Insys Therapeutics Receives FDA Orphan Drug Designation for Its Liposomal Encapsulated Paclitaxel

Insys Therapeutics, Inc.

, a specialty pharmaceutical company that is developing and commercializing innovative drugs and novel drug delivery systems, today announced that the U.S. Food and Drug Administration (FDA) has granted orphan drug designation (ODD) to its Liposomal Encapsulated Paclitaxel (LEP) candidate for the treatment of ovarian cancer. "We are pleased to have received orphan drug designation for LEP-ETU to treat ovarian cancer, a devastating and difficult-to-treat disease," said Michael L. Babich, President and Chief Executive Officer. "By entrapping the paclitaxel with liposomes, we believe our LEP-ETU formulation could potentially have reduced toxicity, while maintaining or enhancing efficacy of the cancer-fighting paclitaxel.

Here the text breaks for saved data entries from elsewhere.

-- pv_equiv track=rewrite | github.com/TPIOS/tpiosrpbot | awesome/plugins/ra.py | eventprop
-- ===== SOURCE A (Python) =====
-- def eventprop(dataString):
--     prop = ""
--     event = ""
--     for idx, ch in enumerate(list(dataString)[::-1]):
--         if ch.isdigit():
--             prop += ch
--         else:
--             event = dataString[:len(dataString)-idx]
--             break
--     return event, "".join(prop[::-1])
-- ===== SOURCE B (Python) =====
-- def eventprop(dataString):
--     split = 0
--     for i, ch in enumerate(dataString):
--         if not ch.isdigit():
--             split = i + 1
--     return dataString[:split], dataString[split:]
-- ===== Notes on version B (the rewrite author's own statement) =====
-- stated objective: alternative
-- what changed: B replaces A's backward scan with early break and a reversed accumulated digit buffer by a single forward pass that only maintains an integer split index (last non-digit position + 1), then slices the string once at that index.
import Mathlib
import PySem

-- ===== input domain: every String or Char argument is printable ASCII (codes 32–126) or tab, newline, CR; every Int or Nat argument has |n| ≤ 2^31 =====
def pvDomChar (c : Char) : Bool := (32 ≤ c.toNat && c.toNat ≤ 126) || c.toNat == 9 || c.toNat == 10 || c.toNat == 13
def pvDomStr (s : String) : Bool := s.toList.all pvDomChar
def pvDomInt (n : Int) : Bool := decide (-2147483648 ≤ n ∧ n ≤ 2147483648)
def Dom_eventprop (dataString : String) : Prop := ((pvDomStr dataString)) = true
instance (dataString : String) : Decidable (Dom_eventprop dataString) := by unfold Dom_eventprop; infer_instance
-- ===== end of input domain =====

-- B replaces A's backward scan (early break, reversed digit buffer) by a forward pass that
-- maintains only the split index, then slices once; same O(n) cost, different traversal.

-- ===== PORT A =====
-- for idx, ch in enumerate(list(dataString)[::-1]): accumulate digits into prop, break on
-- the first non-digit setting event = dataString[:len-idx]
def eventpropLoopA (ds : List Char) : List Char → Nat → List Char → List Char → List Char × List Char
  | [], _, prop, event => (event, prop)
  | ch :: rest, idx, prop, event =>
    if PySem.Chars.isdigit ch then
      eventpropLoopA ds rest (idx + 1) (prop ++ [ch]) event
    else
      (PySem.List.slice ds none (some ((ds.length : Int) - (idx : Int))), prop)

def eventprop (dataString : String) : String × String :=
  let ds := dataString.toList
  let r := eventpropLoopA ds ds.reverse 0 [] []
  (String.ofList r.1, String.ofList r.2.reverse)

-- ===== PORT B =====
-- forward pass: split = i+1 at every non-digit; return dataString[:split], dataString[split:]
def eventpropLoopB : List Char → Nat → Nat → Nat
  | [], _, split => split
  | ch :: rest, i, split =>
    eventpropLoopB rest (i + 1) (if PySem.Chars.isdigit ch then split else i + 1)

def eventprop_alt (dataString : String) : String × String :=
  let ds := dataString.toList
  let split := eventpropLoopB ds 0 0
  (String.ofList (PySem.List.slice ds none (some (split : Int))),
   String.ofList (PySem.List.slice ds (some (split : Int)) none))

-- ===== PRECONDITION & SPEC =====
def Spec_eventprop (dataString : String) (out : String × String) : Prop := out = eventprop_alt dataString
instance (dataString : String) (out : String × String) : Decidable (Spec_eventprop dataString out) := by unfold Spec_eventprop; infer_instance

-- ===== CLAIM (what is proved, stated in full; the proofs are below) =====
def Claim_equal_eventprop : Prop := ∀ (dataString : String), Dom_eventprop dataString → Spec_eventprop dataString (eventprop dataString)

-- ===== LEMMAS AND PROOFS =====

theorem eventpropLoopA_spec (ds : List Char) (r : List Char) (idx : Nat) (prop event : List Char) :
    eventpropLoopA ds r idx prop event =
      if (r.takeWhile PySem.Chars.isdigit).length = r.length then (event, prop ++ r)
      else (PySem.List.slice ds none
              (some ((ds.length : Int) - ((idx : Int) + ((r.takeWhile PySem.Chars.isdigit).length : Int)))),
            prop ++ r.takeWhile PySem.Chars.isdigit) := by
  induction r generalizing idx prop with
  | nil => simp [eventpropLoopA]
  | cons ch rest ih =>
    by_cases h : PySem.Chars.isdigit ch
    · rw [eventpropLoopA, if_pos h, ih]
      simp only [List.takeWhile_cons, h, if_pos, List.length_cons]
      split_ifs with h1 h2 h2
      · simp
      · omega
      · omega
      · rw [Prod.mk.injEq]
        refine ⟨?_, by simp⟩
        congr 2
        push_cast
        ring
    · rw [eventpropLoopA, if_neg h]
      simp only [List.takeWhile_cons, h]
      rw [if_neg (by simp)]
      simp

theorem tw_append_len (L : List Char) (ch : Char) :
    (List.takeWhile PySem.Chars.isdigit (L ++ [ch])).length =
      if (List.takeWhile PySem.Chars.isdigit L).length = L.length then
        (if PySem.Chars.isdigit ch = true then L.length + 1 else L.length)
      else (List.takeWhile PySem.Chars.isdigit L).length := by
  rw [List.takeWhile_append]
  split_ifs with h1 h2
  · simp [h2]
  · simp [h2]
  · rfl

theorem eventpropLoopB_spec (r : List Char) (i sp : Nat) :
    eventpropLoopB r i sp =
      if (r.reverse.takeWhile PySem.Chars.isdigit).length = r.length then sp
      else i + (r.length - (r.reverse.takeWhile PySem.Chars.isdigit).length) := by
  induction r generalizing i sp with
  | nil => simp [eventpropLoopB]
  | cons ch rest ih =>
    have hle : (rest.reverse.takeWhile PySem.Chars.isdigit).length ≤ rest.length := by
      simpa using (List.takeWhile_sublist (l := rest.reverse)
        (p := PySem.Chars.isdigit)).length_le
    rw [eventpropLoopB, ih, List.reverse_cons, List.length_cons, tw_append_len,
      List.length_reverse]
    by_cases h : PySem.Chars.isdigit ch = true
    · rw [if_pos h]
      split_ifs <;> omega
    · rw [if_neg h]
      split_ifs <;> omega

theorem drop_trailing (ds : List Char) :
    ds.drop (ds.length - (ds.reverse.takeWhile PySem.Chars.isdigit).length) =
      (ds.reverse.takeWhile PySem.Chars.isdigit).reverse := by
  set l := ds.reverse with hl
  set t := l.takeWhile PySem.Chars.isdigit with ht
  set d := l.dropWhile PySem.Chars.isdigit with hd
  have hsplit : ds = d.reverse ++ t.reverse := by
    rw [← List.reverse_append, ht, hd, List.takeWhile_append_dropWhile, hl,
      List.reverse_reverse]
  have hlen : t.length + d.length = ds.length := by
    rw [← List.length_append, ht, hd, List.takeWhile_append_dropWhile, hl,
      List.length_reverse]
  have h2 : ds.length - t.length = d.reverse.length := by simp; omega
  rw [h2, hsplit, List.drop_left]

-- ===== VERDICT (by name: the statement is the Claim_ definition above) =====
theorem eventprop_spec : Claim_equal_eventprop := by
  intro s _
  unfold Spec_eventprop
  show eventprop s = eventprop_alt s
  simp only [eventprop, eventprop_alt]
  rw [eventpropLoopA_spec, eventpropLoopB_spec]
  set ds := s.toList with hds
  set k := (ds.reverse.takeWhile PySem.Chars.isdigit).length with hk
  have hkle : k ≤ ds.length := by
    simpa [← hk] using (List.takeWhile_sublist (l := ds.reverse)
      (p := PySem.Chars.isdigit)).length_le
  by_cases hall : k = ds.length
  · rw [if_pos (by rw [List.length_reverse]; exact hall), if_pos hall]
    simp [PySem.List.slice_to, PySem.List.slice_from]
  · rw [if_neg (by simpa using hall), if_neg hall]
    have hcast : (ds.length : Int) - (((0 : Nat) : Int) + (k : Int))
        = ((ds.length - k : Nat) : Int) := by omega
    rw [Nat.zero_add, hcast]
    simp only [PySem.List.slice_to_natCast, PySem.List.slice_from_natCast]
    rw [hk, drop_trailing]
    simp
theorem cond_iff (a b : String) :
    (((a.toList.length : Int) - (b.toList.length : Int)).natAbs ≤ 1
        ∧ pyLevenshtein a b = 1)
      ↔ dist1 a b = true := by
  rw [dist1_iff_Q, ← Q_reverse, ← lev_eq_one_iff, pyLevenshtein_eq]
  constructor
  · rintro ⟨-, h⟩
    exact_mod_cast h
  · intro h
    have h1 : lev a.toList.reverse b.toList.reverse = 1 := h
    have h2 := (lev_eq_one_iff _ _).mp h1
    refine ⟨?_, by exact_mod_cast h1⟩
    rcases h2 with ⟨hl, -⟩ | ⟨hl, -⟩ | ⟨hl, -⟩ <;> simp only [List.length_reverse] at hl <;> omega

theorem fuzzy_eq (norm : String) (l : List String) : fuzzyA norm l = fuzzyB norm l := by
  induction l with
  | nil => rfl
  | cons legit rest ih =>
    simp only [fuzzyA, fuzzyB, ih]
    by_cases h : dist1 norm legit = true
    · rw [if_pos ((cond_iff norm legit).mpr h), if_pos h]
    · rw [if_neg (fun hc => h ((cond_iff norm legit).mp hc)), if_neg h]

-- ===== VERDICT (by name: the statement is the Claim_ definition above) =====
theorem is_typosquat_spec : Claim_equal_is_typosquat := by
  intro pkg legitimate _
  unfold Spec_is_typosquat is_typosquat is_typosquat_alt
  simp only [fuzzy_eq]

We are currently evaluating next steps with respect to this drug product candidate." Orphan drug designation is granted by the FDA Office of Orphan Products Development to novel drugs or biologics that treat rare diseases or conditions affecting fewer than 200,000 patients in the U.S. The designation provides the drug developer with a seven-year period of U.S. marketing exclusivity upon approval, as well as certain financial incentives that can help support its development.